Files for "A Modular Framework for Verifying Versatile Distributed Systems"

Original files for 4PAD 2018, expanded for JLAMP submission.

The example of the paper

See below for its full description.

Physical micro-models

Other micro-models

Other examples


A TLA+ installation (the TLA tools or the TLA toolbox).

Description of the example

Let us consider a conference reviewing system. The peers are the authors, the chairs of the program committee and the reviewers. Authors send their papers to all the PC chairs (multicast to the chairs). An author can submit only one paper (voting micromodel with bound 1 on the submission channel). Each chairperson attributes a paper number and takes responsibility for a part of the papers, based on this number. In order that all chairs attribute the same number to a given paper, and without internal coordination between the PC chairs, the authors use a totally ordered multicast so that the papers are delivered in the same order to all the chairs (fifo n-1 ordering model).
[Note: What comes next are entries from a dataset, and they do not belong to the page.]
-- pv_equiv track=rewrite | github.com/telethar/ALttPDoorRandomizer | source/tools/BPS.py | bps_get_vlv_len
-- ===== SOURCE A (Python) =====
-- def bps_get_vlv_len(data):
--     length = 0
--     while True:
--         x = data & 0x7f
--         data >>= 7
--         if data == 0:
--             length += 1
--             break
--         length += 1
--         data -= 1
--     return length
-- ===== SOURCE B (Python) =====
-- def bps_get_vlv_len(data):
--     length = 1
--     cap = 128
--     total = 128
--     while data >= total:
--         length += 1
--         cap *= 128
--         total += cap
--     return length
-- ===== Notes on version B (the rewrite author's own statement) =====
-- stated objective: alternative
-- what changed: B replaces A's destructive 7-bit shift-and-decrement loop on data with a cumulative-capacity scan: it keeps a running bound total = 128 + 128^2 + ... + 128^length and returns the smallest length with data < total, reading data only through comparisons.
import Mathlib
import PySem

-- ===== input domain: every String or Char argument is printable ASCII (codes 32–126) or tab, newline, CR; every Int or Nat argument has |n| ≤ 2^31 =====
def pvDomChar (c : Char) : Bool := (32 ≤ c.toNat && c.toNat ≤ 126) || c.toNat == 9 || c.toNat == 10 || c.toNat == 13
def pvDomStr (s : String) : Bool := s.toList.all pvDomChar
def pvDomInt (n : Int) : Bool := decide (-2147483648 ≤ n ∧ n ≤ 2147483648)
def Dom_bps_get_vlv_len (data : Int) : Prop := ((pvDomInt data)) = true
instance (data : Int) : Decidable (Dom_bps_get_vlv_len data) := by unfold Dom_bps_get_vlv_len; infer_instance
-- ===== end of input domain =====

-- B keeps a running cumulative capacity bound instead of shifting data; return value only, no mutation.
-- ===== PORT A =====
-- A's 'while True' loop, fuel-guarded (fuel = data.toNat + 1 suffices for every data ≥ 0;
-- on data < 0 the Python loop never terminates, which Pre_ excludes).
def bps_get_vlv_len_go : Nat → Int → Int → Int
  | 0, _, length => length
  | fuel + 1, data, length =>
    let _x := PySem.Int.band data 0x7f     -- x = data & 0x7f (unused, as in A)
    let data' := data >>> (7 : Nat)        -- data >>= 7
    if data' = 0 then length + 1
    else bps_get_vlv_len_go fuel (data' - 1) (length + 1)

def bps_get_vlv_len (data : Int) : Int :=
  bps_get_vlv_len_go (data.toNat + 1) data 0

-- ===== PORT B =====
-- B's 'while data >= total' loop, fuel-guarded (same sufficient fuel).
def bps_get_vlv_len_alt_go : Nat → Int → Int → Int → Int → Int
  | 0, _, length, _, _ => length
  | fuel + 1, data, length, cap, total =>
    if total ≤ data then
      bps_get_vlv_len_alt_go fuel data (length + 1) (cap * 128) (total + cap * 128)
    else length

def bps_get_vlv_len_alt (data : Int) : Int :=
  bps_get_vlv_len_alt_go (data.toNat + 1) data 1 128 128

-- ===== PRECONDITION & SPEC =====
-- Pre_ excludes data < 0, on which Python A never terminates (the arithmetic right shift
-- never reaches 0), so A returns no value there; B returns 1.
def Pre_bps_get_vlv_len (data : Int) : Prop := 0 ≤ data
instance (data : Int) : Decidable (Pre_bps_get_vlv_len data) := by unfold Pre_bps_get_vlv_len; infer_instance
def pvWitness_bps_get_vlv_len : Int := 1000

def Spec_bps_get_vlv_len (data : Int) (out : Int) : Prop := out = bps_get_vlv_len_alt data
instance (data : Int) (out : Int) : Decidable (Spec_bps_get_vlv_len data out) := by unfold Spec_bps_get_vlv_len; infer_instance

-- ===== CLAIM (what is proved, stated in full; the proofs are below) =====
def Claim_equal_bps_get_vlv_len : Prop := ∀ (data : Int), Dom_bps_get_vlv_len data → Pre_bps_get_vlv_len data → Spec_bps_get_vlv_len data (bps_get_vlv_len data)

-- ===== LEMMAS AND PROOFS =====

-- One unfolding of A's loop, with the shift rewritten as floor division by 128.
theorem goA_step (fuel : Nat) (data length : Int) :
    bps_get_vlv_len_go (fuel + 1) data length =
      if data / 128 = 0 then length + 1
      else bps_get_vlv_len_go fuel (data / 128 - 1) (length + 1) := by
  show (let _x := PySem.Int.band data 0x7f;
        let data' := data >>> (7 : Nat);
        if data' = 0 then length + 1 else bps_get_vlv_len_go fuel (data' - 1) (length + 1)) = _
  simp only [Int.shiftRight_eq_div_pow]
  norm_num

theorem goB_step (fuel : Nat) (data length cap total : Int) :
    bps_get_vlv_len_alt_go (fuel + 1) data length cap total =
      if total ≤ data then
        bps_get_vlv_len_alt_go fuel data (length + 1) (cap * 128) (total + cap * 128)
      else length := rfl

-- ===== VERDICT (by name: the statement is the Claim_ definition above) =====
theorem bps_get_vlv_len_spec : Claim_equal_bps_get_vlv_len := by
  intro data hdom hpre
  unfold Spec_bps_get_vlv_len bps_get_vlv_len bps_get_vlv_len_alt
  have hd : 0 ≤ data := hpre
  have hub : data ≤ 2147483648 := by
    unfold Dom_bps_get_vlv_len pvDomInt at hdom
    simpa using (of_decide_eq_true hdom).2
  -- the answer is between 1 and 5 on this domain; split into the five capacity intervals
  rcases lt_or_ge data 128 with h1 | h1
  · -- length 1
    obtain ⟨m, hm⟩ : ∃ m, data.toNat + 1 = m + 1 := ⟨data.toNat, rfl⟩
    have hA : bps_get_vlv_len_go (m + 1) data 0 = 1 := by
      rw [goA_step, if_pos (by omega)]; norm_num
    have hB : bps_get_vlv_len_alt_go (m + 1) data 1 128 128 = 1 := by
      rw [goB_step, if_neg (by omega)]
    rw [hm, hA, hB]
  · rcases lt_or_ge data 16512 with h2 | h2
    · -- length 2
      obtain ⟨m, hm⟩ : ∃ m, data.toNat + 1 = m + 2 := ⟨data.toNat - 1, by omega⟩
      have hA : bps_get_vlv_len_go (m + 1 + 1) data 0 = 2 := by
        rw [goA_step, if_neg (by omega), goA_step, if_pos (by omega)]; norm_num
      have hB : bps_get_vlv_len_alt_go (m + 1 + 1) data 1 128 128 = 2 := by
        rw [goB_step, if_pos (by omega)]
        norm_num
        rw [goB_step, if_neg (by omega)]
      rw [hm] ; rw [show m + 2 = m + 1 + 1 from rfl, hA, hB]
    · rcases lt_or_ge data 2113664 with h3 | h3
      · -- length 3
        obtain ⟨m, hm⟩ : ∃ m, data.toNat + 1 = m + 3 := ⟨data.toNat - 2, by omega⟩
        have hA : bps_get_vlv_len_go (m + 1 + 1 + 1) data 0 = 3 := by
          rw [goA_step, if_neg (by omega), goA_step, if_neg (by omega),
              goA_step, if_pos (by omega)]; norm_num
        have hB : bps_get_vlv_len_alt_go (m + 1 + 1 + 1) data 1 128 128 = 3 := by
          rw [goB_step, if_pos (by omega)]
          norm_num
          rw [goB_step, if_pos (by omega)]
          norm_num
          rw [goB_step, if_neg (by omega)]
        rw [hm] ; rw [show m + 3 = m + 1 + 1 + 1 from rfl, hA, hB]
      · rcases lt_or_ge data 270549120 with h4 | h4
        · -- length 4
          obtain ⟨m, hm⟩ : ∃ m, data.toNat + 1 = m + 4 := ⟨data.toNat - 3, by omega⟩
          have hA : bps_get_vlv_len_go (m + 1 + 1 + 1 + 1) data 0 = 4 := by
            rw [goA_step, if_neg (by omega), goA_step, if_neg (by omega),
                goA_step, if_neg (by omega), goA_step, if_pos (by omega)]; norm_num
          have hB : bps_get_vlv_len_alt_go (m + 1 + 1 + 1 + 1) data 1 128 128 = 4 := by
            rw [goB_step, if_pos (by omega)]
            norm_num
            rw [goB_step, if_pos (by omega)]
            norm_num
            rw [goB_step, if_pos (by omega)]
            norm_num
            rw [goB_step, if_neg (by omega)]
          rw [hm] ; rw [show m + 4 = m + 1 + 1 + 1 + 1 from rfl, hA, hB]
        · -- length 5 (the next capacity bound 34630287488 exceeds 2^31)
          obtain ⟨m, hm⟩ : ∃ m, data.toNat + 1 = m + 5 := ⟨data.toNat - 4, by omega⟩
          have hA : bps_get_vlv_len_go (m + 1 + 1 + 1 + 1 + 1) data 0 = 5 := by
            rw [goA_step, if_neg (by omega), goA_step, if_neg (by omega),
                goA_step, if_neg (by omega), goA_step, if_neg (by omega),
                goA_step, if_pos (by omega)]; norm_num
          have hB : bps_get_vlv_len_alt_go (m + 1 + 1 + 1 + 1 + 1) data 1 128 128 = 5 := by
            rw [goB_step, if_pos (by omega)]
            norm_num
            rw [goB_step, if_pos (by omega)]
            norm_num
            rw [goB_step, if_pos (by omega)]
            norm_num
            rw [goB_step, if_pos (by omega)]
            norm_num
            rw [goB_step, if_neg (by omega)]
          rw [hm] ; rw [show m + 5 = m + 1 + 1 + 1 + 1 + 1 from rfl, hA, hB]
After the deadline has passed, the chairs reject new submissions (point-to-point communication to the author). After the deadline, each chair independently sends its papers to some of the reviewers (bounded multicast to the reviewers), waits for the reviews (convergecast from the reviewers to the chair in charge), and sends the acceptance result to the author (point-to-point). The system must ensure that it does not deadlock and that every author eventually receives an answer (either rejection for a late paper, or acceptance result if reviewed). This system exposes both strict ordering constraints (submissions sent to the chairs), and high interleaving (each reviewer is independently handling the papers it has received). The system has been described in the PlusCal Algorithm Language, which is translated by the TLA+ tools to a TLA+ specification. It can then be checked with the TLC model checker. Results have shown that the message cap on the number of messages in transit is instrumental to avoid state explosion as it ensures that messages are not delayed for too long. During the development of the system, several bugs were found. For instance, the logic to split the papers among the chairs was faulty with an odd number of chairs and some authors were never receiving their acceptance result; in some cases, the same paper was sent twice to the reviewers, and an unfortunate (but legal) interleaving in the reception of the reviews led to two acceptance messages to the same author. This system, albeit simple, already experiences enough communication interactions to warrant formal verification.